Collected data
------

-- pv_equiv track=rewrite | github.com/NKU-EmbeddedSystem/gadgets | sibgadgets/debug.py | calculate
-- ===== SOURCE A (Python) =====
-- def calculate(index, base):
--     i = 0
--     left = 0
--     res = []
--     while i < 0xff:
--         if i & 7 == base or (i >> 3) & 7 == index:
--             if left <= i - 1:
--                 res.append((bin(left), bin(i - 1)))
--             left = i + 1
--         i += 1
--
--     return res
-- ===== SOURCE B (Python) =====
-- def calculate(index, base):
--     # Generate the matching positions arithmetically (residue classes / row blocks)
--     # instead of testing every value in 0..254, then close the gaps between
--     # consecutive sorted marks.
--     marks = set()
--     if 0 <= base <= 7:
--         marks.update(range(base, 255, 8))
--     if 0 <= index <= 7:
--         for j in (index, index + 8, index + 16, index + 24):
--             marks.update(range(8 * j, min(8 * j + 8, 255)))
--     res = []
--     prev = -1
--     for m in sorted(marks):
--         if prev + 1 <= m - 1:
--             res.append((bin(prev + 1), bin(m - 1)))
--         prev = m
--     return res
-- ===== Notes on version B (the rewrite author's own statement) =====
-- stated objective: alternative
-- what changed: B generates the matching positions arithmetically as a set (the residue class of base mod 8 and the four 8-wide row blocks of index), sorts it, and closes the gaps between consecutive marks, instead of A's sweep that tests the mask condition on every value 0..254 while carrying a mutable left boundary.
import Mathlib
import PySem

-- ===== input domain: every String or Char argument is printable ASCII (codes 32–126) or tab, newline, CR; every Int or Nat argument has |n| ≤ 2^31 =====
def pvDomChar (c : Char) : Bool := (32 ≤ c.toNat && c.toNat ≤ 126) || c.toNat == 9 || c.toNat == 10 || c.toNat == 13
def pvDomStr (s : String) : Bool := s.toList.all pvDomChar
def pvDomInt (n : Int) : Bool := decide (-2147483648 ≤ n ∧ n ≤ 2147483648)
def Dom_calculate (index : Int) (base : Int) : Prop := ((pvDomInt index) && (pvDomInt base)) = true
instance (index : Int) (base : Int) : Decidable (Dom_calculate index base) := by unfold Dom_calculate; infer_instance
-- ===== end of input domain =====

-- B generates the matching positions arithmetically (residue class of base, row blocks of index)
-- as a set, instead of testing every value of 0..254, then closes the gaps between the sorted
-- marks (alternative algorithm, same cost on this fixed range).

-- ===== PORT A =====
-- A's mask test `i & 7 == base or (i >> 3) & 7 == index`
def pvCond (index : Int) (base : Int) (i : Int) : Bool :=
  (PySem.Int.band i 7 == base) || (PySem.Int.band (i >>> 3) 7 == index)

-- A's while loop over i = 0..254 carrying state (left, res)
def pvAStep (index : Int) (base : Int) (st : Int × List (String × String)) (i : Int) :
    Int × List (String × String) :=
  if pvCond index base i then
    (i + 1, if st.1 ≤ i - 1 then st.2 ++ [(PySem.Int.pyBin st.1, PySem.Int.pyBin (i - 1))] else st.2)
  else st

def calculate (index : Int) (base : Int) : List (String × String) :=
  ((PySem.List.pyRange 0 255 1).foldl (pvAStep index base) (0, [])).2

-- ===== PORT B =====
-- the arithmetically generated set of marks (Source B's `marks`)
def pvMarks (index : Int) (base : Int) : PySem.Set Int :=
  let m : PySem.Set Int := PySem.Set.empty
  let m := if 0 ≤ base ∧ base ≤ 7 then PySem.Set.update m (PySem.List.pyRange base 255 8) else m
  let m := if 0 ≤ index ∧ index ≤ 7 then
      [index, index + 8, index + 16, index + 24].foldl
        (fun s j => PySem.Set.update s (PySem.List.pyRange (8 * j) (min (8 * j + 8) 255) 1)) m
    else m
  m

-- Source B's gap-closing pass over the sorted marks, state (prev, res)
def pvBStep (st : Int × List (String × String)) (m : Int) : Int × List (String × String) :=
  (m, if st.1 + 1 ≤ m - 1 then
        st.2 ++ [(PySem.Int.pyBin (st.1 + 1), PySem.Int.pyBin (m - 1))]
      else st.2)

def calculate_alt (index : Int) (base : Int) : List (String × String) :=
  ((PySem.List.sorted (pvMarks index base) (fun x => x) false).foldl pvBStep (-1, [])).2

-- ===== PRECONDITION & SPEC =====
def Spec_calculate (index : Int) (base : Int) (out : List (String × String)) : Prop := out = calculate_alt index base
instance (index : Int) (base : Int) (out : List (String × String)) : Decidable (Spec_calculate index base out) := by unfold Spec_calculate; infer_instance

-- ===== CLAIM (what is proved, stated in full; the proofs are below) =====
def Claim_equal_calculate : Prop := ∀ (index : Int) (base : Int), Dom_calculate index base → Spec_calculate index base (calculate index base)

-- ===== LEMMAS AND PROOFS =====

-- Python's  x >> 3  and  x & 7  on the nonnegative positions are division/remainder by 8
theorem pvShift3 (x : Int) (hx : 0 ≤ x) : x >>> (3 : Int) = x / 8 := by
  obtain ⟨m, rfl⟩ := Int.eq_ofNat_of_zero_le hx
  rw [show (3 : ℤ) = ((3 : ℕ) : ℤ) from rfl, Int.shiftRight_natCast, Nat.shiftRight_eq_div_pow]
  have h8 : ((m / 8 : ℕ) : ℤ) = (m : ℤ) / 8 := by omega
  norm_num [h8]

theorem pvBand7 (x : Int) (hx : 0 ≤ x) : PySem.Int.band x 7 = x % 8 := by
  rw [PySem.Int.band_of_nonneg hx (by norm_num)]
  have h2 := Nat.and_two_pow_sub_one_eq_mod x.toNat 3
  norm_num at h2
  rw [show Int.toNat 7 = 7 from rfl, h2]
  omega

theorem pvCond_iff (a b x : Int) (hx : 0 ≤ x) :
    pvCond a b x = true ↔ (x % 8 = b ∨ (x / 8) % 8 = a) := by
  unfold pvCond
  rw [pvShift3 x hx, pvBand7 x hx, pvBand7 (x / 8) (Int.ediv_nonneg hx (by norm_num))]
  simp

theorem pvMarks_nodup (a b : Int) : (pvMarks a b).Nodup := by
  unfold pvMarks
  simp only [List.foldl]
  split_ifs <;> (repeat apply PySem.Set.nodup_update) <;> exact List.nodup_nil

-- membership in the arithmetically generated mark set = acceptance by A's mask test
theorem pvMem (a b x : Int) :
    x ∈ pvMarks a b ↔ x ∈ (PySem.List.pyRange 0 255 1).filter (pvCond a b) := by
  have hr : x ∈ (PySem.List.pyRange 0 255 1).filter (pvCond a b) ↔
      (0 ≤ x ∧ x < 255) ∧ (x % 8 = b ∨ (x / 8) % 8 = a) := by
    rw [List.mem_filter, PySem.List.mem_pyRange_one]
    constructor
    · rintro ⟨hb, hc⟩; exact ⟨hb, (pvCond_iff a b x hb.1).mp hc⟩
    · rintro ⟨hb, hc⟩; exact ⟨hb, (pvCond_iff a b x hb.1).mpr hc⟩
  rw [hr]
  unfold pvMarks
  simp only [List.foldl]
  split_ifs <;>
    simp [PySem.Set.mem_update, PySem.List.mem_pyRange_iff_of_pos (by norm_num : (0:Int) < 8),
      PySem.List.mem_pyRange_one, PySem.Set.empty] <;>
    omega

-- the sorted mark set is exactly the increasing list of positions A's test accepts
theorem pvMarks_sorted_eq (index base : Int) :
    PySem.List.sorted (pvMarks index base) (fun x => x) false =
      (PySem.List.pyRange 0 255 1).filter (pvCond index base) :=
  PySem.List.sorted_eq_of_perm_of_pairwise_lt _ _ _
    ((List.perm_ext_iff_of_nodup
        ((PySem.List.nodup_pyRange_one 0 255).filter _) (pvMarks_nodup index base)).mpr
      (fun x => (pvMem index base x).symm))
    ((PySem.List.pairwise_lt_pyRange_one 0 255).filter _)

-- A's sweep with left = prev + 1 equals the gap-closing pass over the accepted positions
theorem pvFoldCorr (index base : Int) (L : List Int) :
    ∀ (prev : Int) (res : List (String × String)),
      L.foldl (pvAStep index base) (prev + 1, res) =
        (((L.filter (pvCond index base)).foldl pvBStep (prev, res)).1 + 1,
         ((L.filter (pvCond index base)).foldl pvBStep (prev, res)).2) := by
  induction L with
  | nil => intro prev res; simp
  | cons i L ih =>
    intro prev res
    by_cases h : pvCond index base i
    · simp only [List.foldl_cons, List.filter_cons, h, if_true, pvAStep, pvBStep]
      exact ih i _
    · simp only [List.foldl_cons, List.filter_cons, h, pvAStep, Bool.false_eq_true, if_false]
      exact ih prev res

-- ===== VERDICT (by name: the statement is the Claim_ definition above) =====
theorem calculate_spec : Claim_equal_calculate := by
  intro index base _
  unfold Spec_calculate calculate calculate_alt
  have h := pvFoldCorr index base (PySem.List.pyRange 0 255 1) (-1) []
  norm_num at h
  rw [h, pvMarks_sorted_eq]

------

▶ [EXERCISE GOAL]:
Transcribe, exactly and without additions, the lines of the records above, beginning with the line that contains "exact ih i _" and ending with the line that contains "-- ===== VERDICT", both included.

▶ [OUTPUT BELOW]:
      exact ih i _
    · simp only [List.foldl_cons, List.filter_cons, h, pvAStep, Bool.false_eq_true, if_false]
      exact ih prev res

-- ===== VERDICT (by name: the statement is the Claim_ definition above) =====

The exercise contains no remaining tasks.